2. What stablecoin-related activities are restricted?

Following the enactment of the Ordinance, any individual conducting or claiming to conduct regulated stablecoin activities must obtain a license. One of the core focuses of the Ordinance is defining activities that constitute “regulated stablecoin activities.” Section 5 provides a clear list of restricted activities currently covered:

(1) Issuing designated stablecoins in Hong Kong;

(2) Issuing designated stablecoins outside Hong Kong that are pegged to the Hong Kong dollar (regardless of the reference ratio);

(3) Activities specified in a public notice by the Financial Secretary after consulting the Monetary Authority;

(4) Actively promoting to the public the undertaking or apparent undertaking of the above activities.

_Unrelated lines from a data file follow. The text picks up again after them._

theorem csStep (k : Int) (hk : 1 ≤ k) (n : Nat) (hn : (n : Int) + 1 ≤ k)
    (st : List Int × List Int × List Int) (h : CSInv k n st) :
    CSInv k (n + 1) (csStepA st ((n : Int) + 1)) := by
  obtain ⟨L, s, f⟩ := st
  obtain ⟨hLmap, hSLen, hFLen, hSF⟩ := h
  dsimp only [CSInv] at hLmap hSLen hFLen hSF ⊢
  set m : Int := (n : Int) + 1 with hmdef
  simp only [csStepA]
  have hL2 := csStepL k m (by omega) (by omega) (fun p => csValueAfter (n : Int) p) L hLmap
  rw [hL2]
  have hmapEq : (List.range (2 * k).toNat).map (fun (p : Nat) => csValueAfter (n : Int) (csTraceStep (p : Int) m))
      = (List.range (2 * k).toNat).map (fun (p : Nat) => csValueAfter ((n + 1 : Nat) : Int) (p : Int)) := by
    apply List.map_congr_left
    intro p _
    rw [show ((n + 1 : Nat) : Int) = (n : Int) + 1 by push_cast; ring, csValueAfter_succ]
  have hk2 : 0 < (2 * k).toNat := by omega
  have hhd : PySem.List.pyGetD ((List.range (2 * k).toNat).map
      (fun (p : Nat) => csValueAfter (n : Int) (csTraceStep (p : Int) m))) 0 0
      = csValueAfter m 0 := by
    rw [hmapEq, PySem.List.pyGetD_zero, PySem.List.getD_map_range _ _ _ _ hk2]
    rw [show (((0 : Nat)) : Int) = 0 from rfl, show (((n + 1 : Nat)) : Int) = (n : Int) + 1 by push_cast; ring, hmdef]
  set hd := PySem.List.pyGetD ((List.range (2 * k).toNat).map
      (fun (p : Nat) => csValueAfter (n : Int) (csTraceStep (p : Int) m))) 0 0 with hhddef
  have hdB : 1 ≤ hd ∧ hd ≤ 2 * k := by
    rw [hhd]
    exact csValueAfter_bounds (n + 1) k 0 (by push_cast; omega) (by omega) (by omega) |>.imp
      (by intro h; exact_mod_cast h) (by intro h; exact_mod_cast h)
  set j0 : Nat := (hd - 1).toNat with hj0def
  have hj0 : (j0 : Int) = hd - 1 := by omega
  have hj0lt : j0 < (2 * k).toNat := by omega
  have hgf : PySem.List.pyGetD f (hd - 1) 0 = f.getD j0 0 := by
    rw [← hj0, PySem.List.pyGetD_natCast]
  have hgs : PySem.List.pyGetD s (hd - 1) 0 = s.getD j0 0 := by
    rw [← hj0, PySem.List.pyGetD_natCast]
  have hsetf : PySem.List.pySetD f (hd - 1) (PySem.List.pyGetD f (hd - 1) 0 + 1)
      = f.set j0 (f.getD j0 0 + 1) := by
    rw [PySem.List.pySetD_of_nonneg f _ (by omega), hgf]
  have hsets : PySem.List.pySetD s (hd - 1) m = s.set j0 m := by
    rw [PySem.List.pySetD_of_nonneg s _ (by omega)]
  have hcast : ∀ j : Nat, (j : Int) + 1 = hd ↔ j = j0 := by intro j; omega
  have hheads : csHeads (n + 1) = csHeads n ++ [hd] := by
    rw [csHeads_succ, hhd, hmdef]
  refine ⟨hmapEq, ?_, ?_, ?_⟩
  · split_ifs with h0 <;> simp [hsets, hSLen]
  · simp [hsetf, hFLen]
  · intro j hj
    constructor
    · -- counts
      rw [hsetf, csGetDSet f j0 _ (by omega) j, hheads, List.count_append]
      by_cases hjj : j = j0
      · rw [if_pos hjj, hjj, (hcast j0).2 rfl, (hSF j0 hj0lt).1, (hcast j0).2 rfl]
        simp
      · have hv : (j : Int) + 1 ≠ hd := fun h' => hjj ((hcast j).1 h')
        rw [if_neg hjj, (hSF j hj).1]
        simp only [List.count_cons, List.count_nil, beq_iff_eq]
        rw [if_neg fun h' => hv h'.symm]
        simp
    · -- first-occurrence round
      rw [hheads]
      have hold := (hSF j0 hj0lt).2
      rw [hj0, show hd - 1 + 1 = hd by ring] at hold
      by_cases h0 : PySem.List.pyGetD s (hd - 1) 0 = 0
      · rw [if_pos h0, hsets]
        have hz : s.getD j0 0 = 0 := by rw [← hgs]; exact h0
        have hnone : PySem.List.index? (csHeads n) hd = none := by
          rcases hin : PySem.List.index? (csHeads n) hd with _ | i
          · rfl
          · simp only [hin, Option.map_some, Option.getD_some] at hold
            omega
        have hnm : hd ∉ csHeads n := (PySem.List.index?_eq_none_iff _ hd).1 hnone
        rw [csGetDSet s j0 m (by omega) j]
        by_cases hjj : j = j0
        · rw [if_pos hjj, hjj, (hcast j0).2 rfl,
            PySem.List.index?_append_singleton_self (csHeads n) hd hnm, csHeads_length]
          simp [hmdef]
        · have hv : (j : Int) + 1 ≠ hd := fun h' => hjj ((hcast j).1 h')
          rw [if_neg hjj]
          by_cases hmh : ((j : Int) + 1) ∈ csHeads n
          · rw [PySem.List.index?_append_of_mem [hd] hmh]
            exact (hSF j hj).2
          · have hn1 : PySem.List.index? (csHeads n) ((j : Int) + 1) = none :=
              (PySem.List.index?_eq_none_iff _ _).2 hmh
            have hn2 : PySem.List.index? (csHeads n ++ [hd]) ((j : Int) + 1) = none := by
              rw [PySem.List.index?_eq_none_iff]
              simp [hmh, hv]
            rw [hn2, (hSF j hj).2, hn1]
      · rw [if_neg h0]
        have hz : s.getD j0 0 ≠ 0 := by rw [← hgs]; exact h0
        have hmem0 : hd ∈ csHeads n := by
          by_contra hnm
          rw [(PySem.List.index?_eq_none_iff _ hd).2 hnm] at hold
          exact hz (by rw [hold]; simp)
        by_cases hmh : ((j : Int) + 1) ∈ csHeads n
        · rw [PySem.List.index?_append_of_mem [hd] hmh]
          exact (hSF j hj).2
        · have hv : (j : Int) + 1 ≠ hd := by
            intro h'; exact hmh (h' ▸ hmem0)
          have hn1 : PySem.List.index? (csHeads n) ((j : Int) + 1) = none :=
            (PySem.List.index?_eq_none_iff _ _).2 hmh
          have hn2 : PySem.List.index? (csHeads n ++ [hd]) ((j : Int) + 1) = none := by
            rw [PySem.List.index?_eq_none_iff]
            simp [hmh, hv]
          rw [hn2, (hSF j hj).2, hn1]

Moreover, Part 2 of the Ordinance also specifies additional regulatory scopes concerning designated stablecoins:

Offering or representing oneself as offering designated stablecoins:

· Publishing advertisements for regulated stablecoin-related activities and the aforementioned offerings;

· Engaging in fraudulent or deceptive activities related to transactions involving designated stablecoins, or inducing others to enter into agreements aimed at acquiring, disposing of, subscribing to, or underwriting designated stablecoins.

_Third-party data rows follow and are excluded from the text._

-- pv_equiv track=rewrite | github.com/sgbruce/syntonics_filesystem | cluster.py | get_pn
-- ===== SOURCE A (Python) =====
-- acceptable_chars = {'1','2','3','4','5','6','7','8','9','0','X','-'}
--
-- def get_pn(name):
--     pn = None
--     i=0
--     while not pn and i <= len(name)-11:
--         substr = name[0+i:11+i]
--         valid = True
--         for char in substr:
--             if char not in acceptable_chars:
--                 valid = False
--                 break
--         if valid:
--             pn = name[0+i:11+i]
--         i+=1
--     return pn
-- ===== SOURCE B (Python) =====
-- acceptable_chars = {'1','2','3','4','5','6','7','8','9','0','X','-'}
--
-- def get_pn(name):
--     # single pass: maintain the length of the current run of acceptable chars;
--     # the first time the run reaches 11, that window is the leftmost valid one.
--     run = 0
--     for j, ch in enumerate(name):
--         if ch in acceptable_chars:
--             run += 1
--             if run == 11:
--                 return name[j-10:j+1]
--         else:
--             run = 0
--     return None
-- ===== Notes on version B (the rewrite author's own statement) =====
-- stated objective: faster
-- what changed: Replaces the sliding-window rescans (for each start index revalidate up to 11 chars) with a single pass that keeps a run-length counter of consecutive acceptable chars and returns the window the first time the run reaches 11.
import Mathlib
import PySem

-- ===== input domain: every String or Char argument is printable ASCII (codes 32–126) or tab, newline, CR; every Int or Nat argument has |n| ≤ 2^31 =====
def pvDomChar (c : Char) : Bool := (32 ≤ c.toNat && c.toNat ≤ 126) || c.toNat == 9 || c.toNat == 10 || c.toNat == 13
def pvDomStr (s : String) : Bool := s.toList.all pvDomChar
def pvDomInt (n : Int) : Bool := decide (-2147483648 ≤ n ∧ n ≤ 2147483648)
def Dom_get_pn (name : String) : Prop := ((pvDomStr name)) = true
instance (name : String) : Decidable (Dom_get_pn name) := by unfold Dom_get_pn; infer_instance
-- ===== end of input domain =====

-- B replaces A's per-start-index window rescans by ONE pass keeping a run-length counter
-- of consecutive acceptable characters (same result, fewer character tests).

-- ===== PORT A =====
-- the module constant acceptable_chars (a set of chars used only for membership tests)
def pvAccept : List Char := ['1','2','3','4','5','6','7','8','9','0','X','-']

-- A's while loop: i advances while pn is unset and i ≤ len(name)-11 (in Nat: i+11 ≤ len);
-- the slice name[0+i:11+i] with 0 ≤ i is drop i / take 11; the inner for-with-break
-- validity check over the substring is exactly List.all.
def getPnLoopA (cs : List Char) (i : Nat) : Option String :=
  if i + 11 ≤ cs.length then
    let substr := (cs.drop i).take 11
    if substr.all (fun c => pvAccept.contains c) then some (String.ofList substr)
    else getPnLoopA cs (i + 1)
  else none
termination_by cs.length - i

def get_pn (name : String) : Option String := getPnLoopA name.toList 0

-- ===== PORT B =====
-- B's single pass: `rest` is the suffix still to scan, `j` the current index in `full`,
-- `run` the length of the current run of acceptable chars; name[j-10:j+1] = drop (j-10) / take 11.
def getPnLoopB (full rest : List Char) (j run : Nat) : Option String :=
  match rest with
  | [] => none
  | c :: rs =>
    if pvAccept.contains c then
      if run + 1 = 11 then some (String.ofList ((full.drop (j - 10)).take 11))
      else getPnLoopB full rs (j + 1) (run + 1)
    else getPnLoopB full rs (j + 1) 0

def get_pn_alt (name : String) : Option String := getPnLoopB name.toList name.toList 0 0

-- ===== PRECONDITION & SPEC =====
def Spec_get_pn (name : String) (out : Option String) : Prop := out = get_pn_alt name
instance (name : String) (out : Option String) : Decidable (Spec_get_pn name out) := by unfold Spec_get_pn; infer_instance

-- ===== CLAIM (what is proved, stated in full; the proofs are below) =====
def Claim_equal_get_pn : Prop := ∀ (name : String), Dom_get_pn name → Spec_get_pn name (get_pn name)

-- ===== LEMMAS AND PROOFS =====

-- when the remaining string is shorter than 11, A's loop returns none
theorem loopA_none (cs : List Char) (i : Nat) (h : cs.length < i + 11) :
    getPnLoopA cs i = none := by
  unfold getPnLoopA
  simp [Nat.not_le.mpr h]

-- a window starting at i that contains a bad char at position p fails A's validity check
theorem window_bad (cs : List Char) (i p : Nat) (hip : i ≤ p) (hwin : p < i + 11)
    (hp : p < cs.length) (hbad : pvAccept.contains cs[p] = false) :
    ((cs.drop i).take 11).all (fun c => pvAccept.contains c) = false := by
  have hlen : p - i < ((cs.drop i).take 11).length := by
    simp [List.length_take, List.length_drop]
    omega
  have hmem : cs[p] ∈ (cs.drop i).take 11 := by
    have : ((cs.drop i).take 11)[p - i]'hlen = cs[p] := by
      rw [List.getElem_take, List.getElem_drop]
      congr 1
      omega
    rw [← this]
    exact List.getElem_mem _
  rw [List.all_eq_false]
  exact ⟨cs[p], hmem, by simpa using hbad⟩

-- a bad char at position p kills every window starting at i ∈ [p-k, p] (k < 11),
-- so A's loop skips straight past it
theorem loopA_skip (cs : List Char) (p : Nat) (hp : p < cs.length)
    (hbad : pvAccept.contains cs[p] = false) :
    ∀ k, k < 11 → k ≤ p → getPnLoopA cs (p - k) = getPnLoopA cs (p + 1) := by
  intro k
  induction k with
  | zero =>
    intro _ _
    simp only [Nat.sub_zero]
    by_cases h : p + 11 ≤ cs.length
    · rw [getPnLoopA]
      simp only [if_pos h]
      rw [window_bad cs p p le_rfl (by omega) hp hbad]
      simp
    · rw [loopA_none cs p (by omega), loopA_none cs (p + 1) (by omega)]
  | succ k ih =>
    intro hk hkp
    have hi : p - (k + 1) + 1 = p - k := by omega
    by_cases h : p - (k + 1) + 11 ≤ cs.length
    · rw [getPnLoopA]
      simp only [if_pos h]
      rw [window_bad cs (p - (k + 1)) p (by omega) (by omega) hp hbad]
      rw [if_neg (by exact Bool.false_ne_true)]
      rw [hi]
      exact ih (by omega) (by omega)
    · rw [loopA_none cs (p - (k + 1)) (by omega), loopA_none cs (p + 1) (by omega)]

-- main invariant: B scanning `rest` with a current acceptable run `runCs` (run < 11)
-- behind it computes exactly what A's loop computes starting at the run's start index
theorem loopB_eq (full : List Char) :
    ∀ rest pre runCs, full = pre ++ runCs ++ rest →
      (∀ c ∈ runCs, pvAccept.contains c = true) → runCs.length < 11 →
      getPnLoopB full rest (pre.length + runCs.length) runCs.length
        = getPnLoopA full pre.length := by
  intro rest
  induction rest with
  | nil =>
    intro pre runCs hfull _ hlt
    rw [getPnLoopB, loopA_none]
    subst hfull
    simp
    omega
  | cons c rs ih =>
    intro pre runCs hfull hrun hlt
    rw [getPnLoopB]
    by_cases hc : pvAccept.contains c = true
    · rw [if_pos hc]
      by_cases h11 : runCs.length + 1 = 11
      · rw [if_pos h11]
        have hr10 : runCs.length = 10 := by omega
        have hdrop : full.drop (pre.length + runCs.length - 10) = runCs ++ c :: rs := by
          subst hfull
          rw [hr10]
          simp
        have hsub : (full.drop (pre.length + runCs.length - 10)).take 11
            = runCs ++ [c] := by
          rw [hdrop]
          rw [List.take_append]
          rw [hr10]
          simp
          omega
        have hlenA : pre.length + 11 ≤ full.length := by
          subst hfull; simp; omega
        rw [getPnLoopA]
        rw [if_pos hlenA]
        have hdropA : full.drop pre.length = runCs ++ c :: rs := by
          subst hfull; simp
        have hsubA : (full.drop pre.length).take 11 = runCs ++ [c] := by
          rw [hdropA, List.take_append, hr10]
          simp
          omega
        simp only [hsubA]
        have hall : (runCs ++ [c]).all (fun c => pvAccept.contains c) = true := by
          rw [List.all_eq_true]
          intro x hx
          rcases List.mem_append.mp hx with h | h
          · exact hrun x h
          · simp at h; subst h; exact hc
        rw [hall]
        simp [hsub]
      · rw [if_neg h11]
        have := ih pre (runCs ++ [c])
          (by rw [hfull]; simp)
          (by intro x hx
              rcases List.mem_append.mp hx with h | h
              · exact hrun x h
              · simp at h; subst h; exact hc)
          (by simp; omega)
        simpa [Nat.add_assoc] using this
    · rw [if_neg hc]
      have hbadc : pvAccept.contains c = false := by
        cases h : pvAccept.contains c
        · rfl
        · exact absurd h hc
      have := ih (pre ++ runCs ++ [c]) []
        (by rw [hfull]; simp)
        (by intro x hx; simp at hx)
        (by simp)
      simp only [List.length_append, List.length_cons, List.length_nil] at this
      have hstep := this
      -- hstep : getPnLoopB full rs (pre.length + runCs.length + 1 + 0) 0
      --           = getPnLoopA full (pre.length + runCs.length + 1)
      have hp : pre.length + runCs.length < full.length := by
        subst hfull; simp
      have hidx : full[pre.length + runCs.length]'hp = c := by
        subst hfull
        simp
      have hskip := loopA_skip full (pre.length + runCs.length) hp
        (by rw [hidx]; exact hbadc) runCs.length hlt (by omega)
      have hsi : pre.length + runCs.length - runCs.length = pre.length := by omega
      rw [hsi] at hskip
      rw [hskip]
      convert hstep using 2

theorem get_pn_spec : Claim_equal_get_pn := by
  intro name _
  unfold Spec_get_pn get_pn get_pn_alt
  have := loopB_eq name.toList name.toList [] [] (by simp) (by intro x hx; simp at hx) (by simp)
  simpa using this.symm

Overall, the Ordinance focuses on the issuance, distribution, and retail aspects of stablecoins. Its series of restrictions on actions such as "offers" and "advertising" aim to confine stablecoins within the category of "payment tools" rather than allowing them to be marketed as speculative investment products. Issuers, platform operators, and wallet service providers are all incorporated into the regulatory framework to ensure the entire ecosystem of stablecoins remains under governance.

From a jurisdictional perspective, the Hong Kong government regulates not only stablecoins issued within its territory but also those pegged to the Hong Kong Dollar (HKD) issued outside of Hong Kong. Even if issuance does not occur locally, any stablecoin linked to the HKD—regardless of the pegging ratio—will be considered to have potential local financial implications and will fall under regulation. This arrangement demonstrates Hong Kong's emphasis on monetary sovereignty and financial stability, aiming to prevent unauthorized digital assets from exploiting the "HKD-pegged" label to mislead the public and gain illicit profits.

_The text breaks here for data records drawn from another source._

theorem pvGet?_foldl_insert {ι κ ν : Type} [BEq κ] [LawfulBEq κ] (f : ι → κ) (g : ι → ν)
    (l : List ι) (d : PySem.Dict κ ν) (t : κ) :
    ((l.foldl (fun d i => d.insert (f i) (g i)) d).get? t)
      = ((l.reverse.find? (fun i => f i == t)).map g).or (d.get? t) := by
  induction l generalizing d with
  | nil => simp
  | cons a l ih =>
    rw [List.foldl_cons, ih, List.reverse_cons, List.find?_append]
    cases h : l.reverse.find? (fun i => f i == t) with
    | some i => simp
    | none =>
      by_cases hf : f a = t
      · subst hf; simp [PySem.Dict.get?_insert_self]
      · simp [hf, PySem.Dict.get?_insert_of_ne d (g a) (Ne.symm hf)]

theorem pvFind?_entries (group_year : List Int) (group_same_key : List String)
    (l : List Nat) (t : Int) (key : String) :
    ((l.filterMap (fun ii => if pvKey group_same_key ii = key then
          some (pvYear group_year ii, (ii : Int)) else none)).find? (fun p => p.1 == t)).map Prod.snd
      = (l.find? (fun i => ((pvYear group_year i, pvKey group_same_key i) : Int × String) == (t, key))).map
          (fun i => (i : Int)) := by
  induction l with
  | nil => simp
  | cons a l ih =>
    rw [pvFilterMap_cons']
    by_cases hk : pvKey group_same_key a = key
    · rw [if_pos hk]
      by_cases hy : pvYear group_year a = t
      · rw [Option.toList_some, List.singleton_append,
            List.find?_cons_of_pos (by simp [hy]),
            List.find?_cons_of_pos (by simp [hy, hk])]
        simp
      · rw [Option.toList_some, List.singleton_append,
            List.find?_cons_of_neg (by simp [hy]),
            List.find?_cons_of_neg (by simp [hy, Prod.ext_iff])]
        exact ih
    · rw [if_neg hk, Option.toList_none, List.nil_append,
          List.find?_cons_of_neg (by simp [hk, Prod.ext_iff])]
      exact ih

theorem pvFlatMap_append_perm {α β : Type} (c r : α → List β) (ks : List α) :
    (ks.flatMap (fun k => c k ++ r k)).Perm (ks.flatMap c ++ ks.flatMap r) := by
  induction ks with
  | nil => simp
  | cons k ks ih =>
    simp only [List.flatMap_cons, List.append_assoc]
    have h2 : (r k ++ (ks.flatMap c ++ ks.flatMap r)).Perm
        (ks.flatMap c ++ (r k ++ ks.flatMap r)) := by
      rw [← List.append_assoc, ← List.append_assoc]
      exact List.Perm.append_right (ks.flatMap r) List.perm_append_comm
    exact List.Perm.append_left (c k) ((ih.append_left (r k)).trans h2)

theorem pvFlatMap_if_single {κ β : Type} [DecidableEq κ] (ks : List κ) (nd : ks.Nodup)
    (y : κ) (zs : List β) :
    ks.flatMap (fun k => if y = k then zs else []) = if y ∈ ks then zs else [] := by
  induction ks with
  | nil => simp
  | cons k ks ih =>
    rcases List.nodup_cons.mp nd with ⟨hk, nd'⟩
    by_cases h : y = k
    · subst h
      simp [List.flatMap_cons, ih nd', hk]
    · simp [List.flatMap_cons, h, ih nd']

theorem pvFlatMap_key_perm {α β κ : Type} [DecidableEq κ] (kf : α → κ) (h : α → Option β)
    (l : List α) (ks : List κ) (nd : ks.Nodup) (cov : ∀ a ∈ l, kf a ∈ ks) :
    (ks.flatMap (fun key => l.filterMap (fun a => if kf a = key then h a else none))).Perm
      (l.filterMap h) := by
  induction l with
  | nil => simp
  | cons a l ih =>
    have cov' : ∀ x ∈ l, kf x ∈ ks := fun x hx => cov x (List.mem_cons_of_mem a hx)
    have step : (ks.flatMap (fun key => (a :: l).filterMap (fun x => if kf x = key then h x else none)))
        = ks.flatMap (fun key => (if kf a = key then h a else none).toList
            ++ l.filterMap (fun x => if kf x = key then h x else none)) := by
      simp only [pvFilterMap_cons']
    have hsingle : ks.flatMap (fun key => (if kf a = key then h a else none).toList) = (h a).toList := by
      have hfun : (fun key => (if kf a = key then h a else none).toList)
          = (fun key => if kf a = key then (h a).toList else []) := by
        funext key; by_cases hh : kf a = key <;> simp [hh]
      rw [hfun, pvFlatMap_if_single ks nd (kf a) ((h a).toList),
          if_pos (cov a List.mem_cons_self)]
    rw [step, pvFilterMap_cons' h a l]
    exact (pvFlatMap_append_perm _ _ ks).trans
      (by rw [hsingle]; exact (ih cov').append_left _)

3. How to Apply for a Stablecoin License?

The licensing regime serves as the core regulatory mechanism established by the Ordinance. Any company issuing, managing, or distributing designated stablecoins within Hong Kong, as well as recognized institutions incorporated outside Hong Kong, must formally submit a license application to the Monetary Authority. The Ordinance does not provide for multiple types of licenses but instead uses a unified licensing structure. Conditions tailored to the applicant's specific business activities and risk characteristics are attached to the license upon approval.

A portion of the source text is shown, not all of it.